# EXTRACTED INFORMATION:
-- every bucket stays Nodup with members in [0, 3)
lemma fold_inv (l : List (List (List Int))) (su : List (PySem.Set Int))
    (hlen : su.length = 7)
    (h : ∀ i : Int, 0 ≤ i → i < 7 →
      (PySem.List.pyGetD su i PySem.Set.empty).Nodup ∧
      ∀ s ∈ PySem.List.pyGetD su i PySem.Set.empty, 0 ≤ s ∧ s < 3) :
    ∀ i : Int, 0 ≤ i → i < 7 →
      (PySem.List.pyGetD (l.foldl pvStep su) i PySem.Set.empty).Nodup ∧
      ∀ s ∈ PySem.List.pyGetD (l.foldl pvStep su) i PySem.Set.empty, 0 ≤ s ∧ s < 3 := by
  induction l generalizing su with
  | nil => exact h
  | cons g gs ih =>
    rw [List.foldl_cons]
    refine ih _ (by rw [step_length]; exact hlen) ?_
    cases hts : tripleStart g with
    | none =>
      have hpv : pvStep su g = su := by unfold pvStep; rw [hts]
      rw [hpv]; exact h
    | some n =>
      obtain ⟨hn0, hn27, hnm⟩ := tripleStart_bounds hts
      have hm0 : 0 ≤ PySem.Int.mod n 9 := PySem.Int.mod_nonneg n (by norm_num)
      have hk : PySem.Int.mod n 9 = ((PySem.Int.mod n 9).toNat : Int) := by omega
      have hpv : pvStep su g = PySem.List.pySetD su (PySem.Int.mod n 9)
          (PySem.Set.add (PySem.List.pyGetD su (PySem.Int.mod n 9) PySem.Set.empty)
            (PySem.Int.floordiv n 9)) := by
        unfold pvStep; rw [hts]
      rw [hpv, hk]
      intro i hi0 hi7
      have hicast : i = ((i.toNat : Nat) : Int) := by omega
      rw [hicast, PySem.List.pyGetD_pySetD_natCast su _ _ _ _ (by omega)]
      by_cases hie : i.toNat = (PySem.Int.mod n 9).toNat
      · rw [if_pos hie]
        have hold := h (PySem.Int.mod n 9) hm0 (by omega)
        rw [hk] at hold
        have hdivr : 0 ≤ PySem.Int.floordiv n 9 ∧ PySem.Int.floordiv n 9 < 3 := by
          rw [PySem.Int.floordiv_eq_ediv_of_pos (by norm_num : (0:Int) < 9)]
          omega
        refine ⟨PySem.Set.nodup_add _ _ hold.1, ?_⟩
        intro s hs
        rw [PySem.Set.mem_add] at hs
        rcases hs with hs | rfl
        · exact hold.2 s hs
        · exact hdivr
      · rw [if_neg hie, ← hicast]
        exact h i hi0 hi7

# ABOUT THIS TASK:
What you return must be the lines above that run from the line with "rw [hpv]; exact h" to the line with "rw [hicast, PySem.List.pyGetD_pySetD_natCast", inclusive, each copied exactly.

# WRITTEN ANSWER:
      rw [hpv]; exact h
    | some n =>
      obtain ⟨hn0, hn27, hnm⟩ := tripleStart_bounds hts
      have hm0 : 0 ≤ PySem.Int.mod n 9 := PySem.Int.mod_nonneg n (by norm_num)
      have hk : PySem.Int.mod n 9 = ((PySem.Int.mod n 9).toNat : Int) := by omega
      have hpv : pvStep su g = PySem.List.pySetD su (PySem.Int.mod n 9)
          (PySem.Set.add (PySem.List.pyGetD su (PySem.Int.mod n 9) PySem.Set.empty)
            (PySem.Int.floordiv n 9)) := by
        unfold pvStep; rw [hts]
      rw [hpv, hk]
      intro i hi0 hi7
      have hicast : i = ((i.toNat : Nat) : Int) := by omega
      rw [hicast, PySem.List.pyGetD_pySetD_natCast su _ _ _ _ (by omega)]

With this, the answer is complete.